TRIBUNNEWS.COM, JAKARTA - Jaksa Agung Muhammad Prasetyo menyatakan pihaknya tidak mempermasalahkan keabsahan rekaman pembicaraan antara Direktur Utama PT Freeport Indonesia Maroef Sjamsoeddin, Ketua DPR RI Setya Novanto, dan pengusaha Muhammad Reza Chalid.
Menurut Prasetyo yang terpenting baginya, pada rekaman tersebut terdapat substansi perbuatan pidana.
"Pidana itu mencari kebenaran materiil, yang penting substansinya benar atau tidak," kata Muhammad Prasetyo di Kejaksaan Agung, Kebayoran Baru, Jakarta, Jumat (4/12/2015).
Jaksa Agung menegaskan rekaman pembicaraan tersebut bukan bentuk penyadapan, melainkan bentuk perekaman pembicaraan biasa.
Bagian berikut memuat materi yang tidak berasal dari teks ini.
-- pv_equiv track=rewrite | github.com/trifonov-m/MIPT_stepik | deep learning mipt/test.py | cumsum_and_erase
-- ===== SOURCE A (Python) =====
-- def cumsum_and_erase(a, erase=1):
--     ch = a[0]
--     if ch != erase:
--         B = [ch]
--     else:
--         B = []
--     for i in range(1, len(a)):
--         ch += a[i]
--         if ch != erase:
--             B.append(ch)
--     return B
-- ===== SOURCE B (Python) =====
-- def cumsum_and_erase(a, erase=1):
--     if not a:
--         return []
--     out = []
--     s = sum(a)
--     # walk the list backwards: s is the prefix sum ending at the current index
--     for x in reversed(a):
--         if s != erase:
--             out.append(s)
--         s -= x
--     out.reverse()
--     return out
-- ===== Notes on version B (the rewrite author's own statement) =====
-- stated objective: alternative
-- what changed: B first computes the total sum, then walks the list in reverse, recovering each prefix sum by subtraction and emitting kept values back-to-front, reversing once at the end, instead of A's forward loop with a special-cased first element and a growing running sum.
-- crash fix: On the empty list A raises IndexError (it reads a[0] before the loop) while B returns an empty list. — e.g. on cumsum_and_erase([], 1): A raises IndexError, B returns []
import Mathlib
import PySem

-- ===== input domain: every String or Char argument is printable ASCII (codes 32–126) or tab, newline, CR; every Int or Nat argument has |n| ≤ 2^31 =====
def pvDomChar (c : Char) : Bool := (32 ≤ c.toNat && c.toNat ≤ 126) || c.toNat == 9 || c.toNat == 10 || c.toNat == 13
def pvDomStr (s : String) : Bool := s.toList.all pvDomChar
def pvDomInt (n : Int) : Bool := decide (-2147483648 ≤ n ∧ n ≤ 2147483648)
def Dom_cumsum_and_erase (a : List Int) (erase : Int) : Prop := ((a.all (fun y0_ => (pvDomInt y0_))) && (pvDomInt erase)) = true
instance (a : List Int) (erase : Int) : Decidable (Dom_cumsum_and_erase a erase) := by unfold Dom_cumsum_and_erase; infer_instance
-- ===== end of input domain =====

-- B computes the total sum and walks the list in reverse, recovering each prefix sum by
-- subtraction and building the kept values back-to-front (one final reverse); on the empty
-- list A raises IndexError while B returns [].

-- ===== PORT A =====
-- ch = a[0]; branch on first element; then for i in range(1, len(a)): accumulate and conditionally append.
def cumsum_and_erase (a : List Int) (erase : Int) : List Int :=
  match PySem.List.pyGet? a 0 with
  | none => []   -- IndexError in Python; excluded by Pre_
  | some ch0 =>
    let B0 : List Int := if ch0 ≠ erase then [ch0] else []
    ((PySem.List.pyRange 1 a.length 1).foldl
      (fun (st : Int × List Int) i =>
        let ch := st.1 + PySem.List.pyGetD a i 0
        (ch, if ch ≠ erase then st.2 ++ [ch] else st.2))
      (ch0, B0)).2

-- ===== PORT B =====
-- s = sum(a); for x in reversed(a): emit s if s != erase, then s -= x; reverse at the end.
def cumsum_and_erase_alt (a : List Int) (erase : Int) : List Int :=
  if a = [] then []
  else
    let out := (a.reverse.foldl
      (fun (st : Int × List Int) x =>
        (st.1 - x, if st.1 ≠ erase then st.2 ++ [st.1] else st.2))
      (a.sum, [])).2
    out.reverse

-- ===== PRECONDITION & SPEC =====
-- A reads the first element before its loop, so it raises IndexError on the empty list.
def Pre_cumsum_and_erase (a : List Int) (erase : Int) : Prop := a ≠ []
instance (a : List Int) (erase : Int) : Decidable (Pre_cumsum_and_erase a erase) := by unfold Pre_cumsum_and_erase; infer_instance
def pvWitness_cumsum_and_erase : List Int × Int := ([1, 2, -2], 1)

-- On the empty list A raises IndexError (it reads a[0] before the loop) while B returns an empty list.
def Raises_cumsum_and_erase (a : List Int) (erase : Int) : Prop := a = []
instance (a : List Int) (erase : Int) : Decidable (Raises_cumsum_and_erase a erase) := by unfold Raises_cumsum_and_erase; infer_instance
def pvRaiseWitness_cumsum_and_erase : List Int × Int := ([], 1)
def pvRaiseWitnessOut_cumsum_and_erase : List Int := []

def Spec_cumsum_and_erase (a : List Int) (erase : Int) (out : List Int) : Prop := out = cumsum_and_erase_alt a erase
instance (a : List Int) (erase : Int) (out : List Int) : Decidable (Spec_cumsum_and_erase a erase out) := by unfold Spec_cumsum_and_erase; infer_instance

-- ===== CLAIM (what is proved, stated in full; the proofs are below) =====
def Claim_equal_cumsum_and_erase : Prop := ∀ (a : List Int) (erase : Int), Dom_cumsum_and_erase a erase → Pre_cumsum_and_erase a erase → Spec_cumsum_and_erase a erase (cumsum_and_erase a erase)
def Claim_raises_cumsum_and_erase : Prop := (∀ (a : List Int) (erase : Int), Dom_cumsum_and_erase a erase → Raises_cumsum_and_erase a erase → ¬ Pre_cumsum_and_erase a erase) ∧ (Dom_cumsum_and_erase (pvRaiseWitness_cumsum_and_erase.1) (pvRaiseWitness_cumsum_and_erase.2) ∧ Raises_cumsum_and_erase (pvRaiseWitness_cumsum_and_erase.1) (pvRaiseWitness_cumsum_and_erase.2) ∧ cumsum_and_erase_alt (pvRaiseWitness_cumsum_and_erase.1) (pvRaiseWitness_cumsum_and_erase.2) = pvRaiseWitnessOut_cumsum_and_erase)

-- ===== LEMMAS AND PROOFS =====

/-- Prefix sums of `xs` starting from running total `s`. -/
def pvScan (s : Int) : List Int → List Int
  | [] => []
  | x :: xs => (s + x) :: pvScan (s + x) xs

/-- Values emitted by B's backward walk: current total first, then subtract as we go. -/
def pvDown (erase s : Int) : List Int → List Int
  | [] => []
  | x :: xs => (if s ≠ erase then [s] else []) ++ pvDown erase (s - x) xs

/-- A's fused loop over the tail values appends the filtered prefix sums. -/
lemma aFold_eq (erase : Int) (xs : List Int) : ∀ (s : Int) (B : List Int),
    (xs.foldl (fun (st : Int × List Int) x =>
      (st.1 + x, if st.1 + x ≠ erase then st.2 ++ [st.1 + x] else st.2)) (s, B)).2
      = B ++ (pvScan s xs).filter (fun v => v ≠ erase) := by
  induction xs with
  | nil => intro s B; simp [pvScan]
  | cons x xs ih =>
    intro s B
    simp only [List.foldl_cons, pvScan, List.filter_cons]
    rw [ih]
    by_cases h : s + x = erase <;> simp [h]

/-- B's backward loop appends exactly `pvDown`. -/
lemma bFold_eq (erase : Int) (ys : List Int) : ∀ (s : Int) (acc : List Int),
    (ys.foldl (fun (st : Int × List Int) x =>
      (st.1 - x, if st.1 ≠ erase then st.2 ++ [st.1] else st.2)) (s, acc)).2
      = acc ++ pvDown erase s ys := by
  induction ys with
  | nil => intro s acc; simp [pvDown]
  | cons y ys ih =>
    intro s acc
    simp only [List.foldl_cons, pvDown]
    rw [ih]
    by_cases h : s = erase <;> simp [h]

lemma pvScan_append_singleton (s y : Int) (xs : List Int) :
    pvScan s (xs ++ [y]) = pvScan s xs ++ [s + xs.sum + y] := by
  induction xs generalizing s with
  | nil => simp [pvScan]
  | cons x xs ih => simp [pvScan, ih, add_assoc]

/-- Reversing the backward walk gives the filtered forward prefix sums. -/
lemma pvDown_reverse (erase : Int) (xs : List Int) : ∀ (s : Int),
    (pvDown erase (s + xs.sum) xs.reverse).reverse
      = (pvScan s xs).filter (fun v => v ≠ erase) := by
  induction xs using List.reverseRecOn with
  | nil => intro s; simp [pvDown, pvScan]
  | append_singleton ys y ih =>
    intro s
    rw [List.reverse_append, List.reverse_singleton, List.singleton_append]
    simp only [pvDown, List.sum_append, List.sum_singleton, List.reverse_append]
    have h1 : s + (ys.sum + y) - y = s + ys.sum := by ring
    rw [h1, ih s, pvScan_append_singleton, List.filter_append]
    by_cases h : s + ys.sum + y = erase <;>
      simp [← add_assoc, h]

-- ===== VERDICT (by name: the statement is the Claim_ definition above) =====
theorem cumsum_and_erase_spec : Claim_equal_cumsum_and_erase := by
  intro a erase _ hpre
  unfold Spec_cumsum_and_erase cumsum_and_erase cumsum_and_erase_alt
  match a, hpre with
  | x :: xs, _ =>
    rw [PySem.List.pyGet?_zero_cons]
    dsimp only
    rw [PySem.List.foldl_pyRange_pyGetD' (x :: xs) 0
      (fun (st : Int × List Int) v =>
        (st.1 + v, if st.1 + v ≠ erase then st.2 ++ [st.1 + v] else st.2))
      (x, if x ≠ erase then [x] else []) (by omega : (0 : Int) ≤ 1)]
    simp only [Int.toNat_one, List.drop_succ_cons, List.drop_zero]
    rw [aFold_eq]
    rw [if_neg (List.cons_ne_nil x xs), bFold_eq, List.nil_append]
    have := pvDown_reverse erase (x :: xs) 0
    rw [zero_add] at this
    rw [this]
    simp only [pvScan, zero_add, List.filter_cons]
    by_cases h : x = erase <;> simp [h]

@[simp] theorem cumsum_and_erase_raises : Claim_raises_cumsum_and_erase := by
  unfold Claim_raises_cumsum_and_erase
  exact ⟨fun a erase _ hr hp => hp hr, by decide⟩
-- pv_equiv track=rewrite | github.com/SestrenExsis/CodeKatas | adventofcode/AdventOfCode2018.py | solve
-- ===== SOURCE A (Python) =====
-- def solve(magic_number):
--     C = 0
--     result = -1
--     while result == -1:
--         A = C | 65_536
--         C = magic_number
--         while True:
--             B = A & 255
--             C += B
--             C &= 16_777_215
--             C *= 65_899
--             C &= 16_777_215
--             if 256 > A:
--                 result = C
--                 break
--             else:
--                 A //= 256
--     return result
-- ===== SOURCE B (Python) =====
-- def solve(magic_number):
--     # Pass 1: extract the base-256 digits of A (which starts as 0 | 65536),
--     # mirroring the original's post-check stop condition 256 > A.
--     A = 0 | 65_536
--     digits = []
--     while True:
--         digits.append(A & 255)
--         if 256 > A:
--             break
--         A //= 256
--     # Pass 2: fold the hash update over the digit list.
--     C = magic_number
--     for B in digits:
--         C = (((C + B) & 16_777_215) * 65_899) & 16_777_215
--     return C
-- ===== Notes on version B (the rewrite author's own statement) =====
-- stated objective: alternative
-- what changed: Splits A's single interleaved loop into two passes: first extract the base-256 digit list of A (stopping on the same 256 > A test), then fold the hash update over that list; the vestigial outer while loop (whose body always sets result on its first run) is dropped.
import Mathlib
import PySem

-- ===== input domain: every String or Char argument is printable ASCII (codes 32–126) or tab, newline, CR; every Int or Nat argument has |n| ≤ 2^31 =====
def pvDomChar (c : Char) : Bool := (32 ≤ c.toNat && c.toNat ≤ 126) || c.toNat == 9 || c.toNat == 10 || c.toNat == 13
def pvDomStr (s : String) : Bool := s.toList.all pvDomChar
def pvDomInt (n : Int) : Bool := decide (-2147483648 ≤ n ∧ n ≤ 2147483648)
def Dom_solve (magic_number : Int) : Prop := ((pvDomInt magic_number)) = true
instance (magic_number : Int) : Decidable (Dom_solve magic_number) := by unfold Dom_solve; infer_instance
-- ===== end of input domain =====

-- B re-decomposes A's single interleaved loop into two passes (extract base-256 digits, then
-- fold the hash update) and drops the vestigial outer while loop; return values are identical.

-- ===== PORT A =====
-- inner 'while True' loop of A, state (C, A); fuel A.toNat + 1 is exact since A is at least
-- divided by 256 per iteration (and a non-positive A exits immediately via '256 > A')
def solveInnerGo : Nat → Int → Int → Int
  | 0, C, _ => C
  | fuel + 1, C, A =>
    let B := PySem.Int.band A 255
    let C1 := PySem.Int.band (PySem.Int.band (C + B) 16777215 * 65899) 16777215
    if 256 > A then C1
    else solveInnerGo fuel C1 (PySem.Int.floordiv A 256)

def solveInner (C A : Int) : Int := solveInnerGo (A.toNat + 1) C A

-- outer 'while result == -1' loop of A, state (C, result); the body always sets result to a
-- '& 0xFFFFFF' value (≥ 0 ≠ -1), so the loop exits after its first iteration and fuel 2 is exact
def solveOuterGo (magic_number : Int) : Nat → Int → Int → Int
  | 0, _, result => result
  | fuel + 1, C, result =>
    if result = -1 then
      let A := PySem.Int.bor C 65536
      let r := solveInner magic_number A
      solveOuterGo magic_number fuel r r
    else result

def solve (magic_number : Int) : Int := solveOuterGo magic_number 2 0 (-1)

-- ===== PORT B =====
-- pass 1 of B: the base-256 digit list, with the same '256 > A' stop test (same exact fuel)
def digitsGo : Nat → Int → List Int
  | 0, _ => []
  | fuel + 1, A =>
    PySem.Int.band A 255 ::
      (if 256 > A then [] else digitsGo fuel (PySem.Int.floordiv A 256))

def digitsOf (A : Int) : List Int := digitsGo (A.toNat + 1) A

-- pass 2 of B: the hash update folded over the digits
def hashStep (C B : Int) : Int :=
  PySem.Int.band (PySem.Int.band (C + B) 16777215 * 65899) 16777215

def solve_alt (magic_number : Int) : Int :=
  (digitsOf (PySem.Int.bor 0 65536)).foldl hashStep magic_number

-- ===== PRECONDITION & SPEC =====
def Spec_solve (magic_number : Int) (out : Int) : Prop := out = solve_alt magic_number
instance (magic_number : Int) (out : Int) : Decidable (Spec_solve magic_number out) := by unfold Spec_solve; infer_instance

-- ===== CLAIM (what is proved, stated in full; the proofs are below) =====
def Claim_equal_solve : Prop := ∀ (magic_number : Int), Dom_solve magic_number → Spec_solve magic_number (solve magic_number)

-- ===== LEMMAS AND PROOFS =====
theorem band_mask_nonneg (a : Int) : 0 ≤ PySem.Int.band a 16777215 := by
  unfold PySem.Int.band
  split_ifs <;> omega

theorem solveInnerGo_nonneg (fuel : Nat) (C A : Int) (hC : 0 ≤ C) :
    0 ≤ solveInnerGo fuel C A := by
  induction fuel generalizing C A with
  | zero => exact hC
  | succ f ih =>
      rw [solveInnerGo]
      split
      · exact band_mask_nonneg _
      · exact ih _ _ (band_mask_nonneg _)

theorem solveInner_nonneg (C A : Int) : 0 ≤ solveInner C A := by
  rw [solveInner, solveInnerGo]
  split
  · exact band_mask_nonneg _
  · exact solveInnerGo_nonneg _ _ _ (band_mask_nonneg _)

theorem solveInnerGo_eq_fold (fuel : Nat) (C A : Int) :
    solveInnerGo fuel C A = (digitsGo fuel A).foldl hashStep C := by
  induction fuel generalizing C A with
  | zero => rfl
  | succ f ih =>
      rw [solveInnerGo, digitsGo]
      split
      · simp [hashStep]
      · simp only [List.foldl_cons]
        exact ih _ _

-- ===== VERDICT (by name: the statement is the Claim_ definition above) =====
theorem solve_spec : Claim_equal_solve := by
  intro m _
  have h := solveInner_nonneg m (PySem.Int.bor 0 65536)
  unfold Spec_solve solve solve_alt
  rw [solveOuterGo, if_pos rfl]
  show solveOuterGo m 1 (solveInner m (PySem.Int.bor 0 65536)) (solveInner m (PySem.Int.bor 0 65536)) =
    List.foldl hashStep m (digitsOf (PySem.Int.bor 0 65536))
  rw [solveOuterGo, if_neg (by omega)]
  rw [solveInner, digitsOf]
  exact solveInnerGo_eq_fold _ _ _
"Penyadapan diatur oleh ketentuan, itu hanya pihak tertentu yang bisa melakukan penyadapan. Kejaksaan bisa menyadap, tapi harus ada persetujuan dari pengadilan," katanya.
Rekaman pembicaraan tersebut sempat dipermasalahkan beberapa anggota Mahkamah Kehormatan Dewan (MKD).
Menurut mereka sebagai alat bukti keabsahan rekaman tersebut ilegal karena diambil tanpa sepengetahuan pihak dalam pembicaraan itu.
Sebelumnya, Menteri Energi dan Sumber Daya Mineral Sudirman Said melaporkan Ketua DPR RI Setya Novanto ke Mahkamah Kehormatan Dewan (MKD) pada Senin (16/11/2015).
Pelaporan itu dilakukan karena Sudirman mengetahui Setya mencatut nama presiden dan wakil presiden saat bertemu Direktur Utama PT Freeport Indonesia Maroef Sjamsuddin dari sebuah rekaman pembicaraan.
Dalam pertemuan tersebut Ketua DPR meminta sejumlah saham guna memuluskan negosiasi perpanjangan kontrak karya pengelolaan wilayah Tembagapura, Papua oleh perusahaan tambang asal negeri Paman Sam itu.